[DATASET CONTENT Boundary: Start]

-- the pairwise form is the prev-tracking recursion pvF
lemma pv_zip_eq_G (a : Char) (l : List Char) :
    (((a :: l).zip l).map (fun pc : Char × Char =>
        (if (pc.2 = ',' ∨ pc.2 = '.' ∨ pc.2 = '!') ∧ pc.1 ≠ ' ' then [' '] else []) ++ [pc.2])).flatten
      = pvG a l := by
  induction l generalizing a with
  | nil => simp [pvG]
  | cons c l' ih =>
    simp only [List.zip_cons_cons, List.map_cons, List.flatten_cons, ih c, pvG]
    by_cases h : (c = ',' ∨ c = '.' ∨ c = '!') ∧ a ≠ ' '
    · rw [if_pos h, if_pos h]; rfl
    · rw [if_neg h, if_neg h]; rfl

-- single-character replace is a flatMap
lemma pv_replace_go_single (p : Char) (new : List Char) :
    ∀ (l : List Char) (fuel : Nat) (acc : List Char), l.length ≤ fuel →
      PySem.Chars.replace.go [p] new fuel l acc
        = acc.reverse ++ l.flatMap (fun c => if c = p then new else [c]) := by
  intro l
  induction l with
  | nil =>
    intro fuel acc _
    cases fuel <;> simp [PySem.Chars.replace.go]
  | cons c rest ih =>
    intro fuel acc hf
    cases fuel with
    | zero => simp at hf
    | succ f =>
      by_cases hc : c = p
      · subst hc
        have hpre : [c].isPrefixOf (c :: rest) = true := by simp [List.isPrefixOf]
        simp only [PySem.Chars.replace.go, hpre, if_true, List.length_cons,
          List.length_nil, Nat.zero_add, List.drop_succ_cons, List.drop_zero]
        rw [ih f (new.reverse ++ acc) (by simp at hf; omega)]
        simp [List.flatMap_cons]
      · have hpre : [p].isPrefixOf (c :: rest) = false := by
          simp [List.isPrefixOf]
          exact fun h => hc h.symm
        simp only [PySem.Chars.replace.go, hpre, Bool.false_eq_true, if_false]
        rw [ih f (c :: acc) (by simp at hf; omega)]
        simp [List.flatMap_cons, hc]

lemma pv_replace_single (p : Char) (new l : List Char) :
    PySem.Chars.replace l [p] new = l.flatMap (fun c => if c = p then new else [c]) := by
  unfold PySem.Chars.replace
  rw [if_neg (by simp)]
  exact pv_replace_go_single p new l l.length [] le_rfl

-- the three staged replaces of Source B rewrite each character by pvHp
lemma pv_repl3 (w : List Char) :
    PySem.Chars.replace
        (PySem.Chars.replace
          (PySem.Chars.replace w [','] [' ', ','])
          ['.'] [' ', '.'])
        ['!'] [' ', '!']
      = w.flatMap pvHp := by
  simp only [pv_replace_single]
  induction w with
  | nil => simp
  | cons c w' ih =>
    simp only [List.flatMap_cons, List.flatMap_append, ih]
    congr 1
    by_cases h1 : c = ','
    · subst h1; simp [pvHp]
    · by_cases h2 : c = '.'
      · subst h2; simp [pvHp]
      · by_cases h3 : c = '!'
        · subst h3; simp [pvHp]
        · simp [pvHp, h1, h2, h3]

-- splitOn with separator " " is pvS
lemma pv_splitOn_go (l : List Char) :
    ∀ (fuel : Nat) (cur : List Char) (acc : List (List Char)), l.length ≤ fuel →
      PySem.Chars.splitOn.go [' '] fuel l cur acc
        = acc.reverse ++ (pvS l).modifyHead (cur.reverse ++ ·) := by
  induction l with
  | nil =>
    intro fuel cur acc _
    cases fuel <;> simp [PySem.Chars.splitOn.go, pvS]
  | cons c rest ih =>
    intro fuel cur acc hf
    cases fuel with
    | zero => simp at hf
    | succ f =>
      by_cases hc : c = ' '
      · subst hc
        have hpre : [' '].isPrefixOf (' ' :: rest) = true := by simp [List.isPrefixOf]
        simp only [PySem.Chars.splitOn.go, hpre, if_true, List.length_cons,
          List.length_nil, Nat.zero_add, List.drop_succ_cons, List.drop_zero]
        rw [ih f [] (cur.reverse :: acc) (by simp at hf; omega)]
        have hid : (pvS rest).modifyHead (([] : List Char).reverse ++ ·) = pvS rest := by
          cases h : pvS rest <;> simp [List.modifyHead]
        rw [hid]
        simp [pvS, List.modifyHead]
      · have hpre : [' '].isPrefixOf (c :: rest) = false := by
          simp [List.isPrefixOf]
          exact fun h => hc h.symm
        simp only [PySem.Chars.splitOn.go, hpre, Bool.false_eq_true, if_false]
        rw [ih f (c :: cur) acc (by simp at hf; omega)]
        have hmod : (pvS (c :: rest)).modifyHead (cur.reverse ++ ·)
            = (pvS rest).modifyHead ((c :: cur).reverse ++ ·) := by
          simp only [pvS, if_neg hc]
          cases h : pvS rest <;> simp [List.modifyHead]
        rw [hmod]

lemma pv_splitOn_eq (l : List Char) : PySem.Chars.splitOn l [' '] = pvS l := by
  unfold PySem.Chars.splitOn
  rw [pv_splitOn_go l (l.length + 1) [] [] (by omega)]
  cases h : pvS l <;> simp [List.modifyHead]

lemma pv_pvS_ne_nil (l : List Char) : pvS l ≠ [] := by
  induction l with
  | nil => simp [pvS]
  | cons c l' ih =>
    simp only [pvS]
    split
    · simp
    · cases h : pvS l' with
      | nil => exact absurd h ih
      | cons a b => simp [List.modifyHead]

-- join with " " of a nonempty token list
lemma pv_join_cons (w : List Char) (ws : List (List Char)) :
    PySem.Chars.join [' '] (w :: ws) = w ++ ws.flatMap (fun v => ' ' :: v) := by
  unfold PySem.Chars.join
  induction ws generalizing w with
  | nil => simp [List.intercalate]
  | cons v ws' ih =>
    have hstep : [' '].intercalate (w :: v :: ws') = w ++ ' ' :: [' '].intercalate (v :: ws') := by
      simp [List.intercalate, List.intersperse]
    rw [hstep, ih v]
    simp

lemma pv_K_map (ws : List (List Char)) :
    (ws.map pvTok).flatMap (fun v => ' ' :: v) = pvK ws := by
  simp [pvK, List.flatMap_map]

lemma pv_G_space (l : List Char) : pvG ' ' l = pvF l := by
  cases l with
  | nil => rfl
  | cons c l' =>
    simp only [pvG, pvF]
    rw [if_neg (by simp)]
    rfl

[DATASET CONTENT Boundary: End]

§ TRY IT
Repeat only the lines running from the line that contains "rw [hstep, ih v]" through the last line above, inclusive.

§ SOLVED PROBLEM
    rw [hstep, ih v]
    simp

lemma pv_K_map (ws : List (List Char)) :
    (ws.map pvTok).flatMap (fun v => ' ' :: v) = pvK ws := by
  simp [pvK, List.flatMap_map]

lemma pv_G_space (l : List Char) : pvG ' ' l = pvF l := by
  cases l with
  | nil => rfl
  | cons c l' =>
    simp only [pvG, pvF]
    rw [if_neg (by simp)]
    rfl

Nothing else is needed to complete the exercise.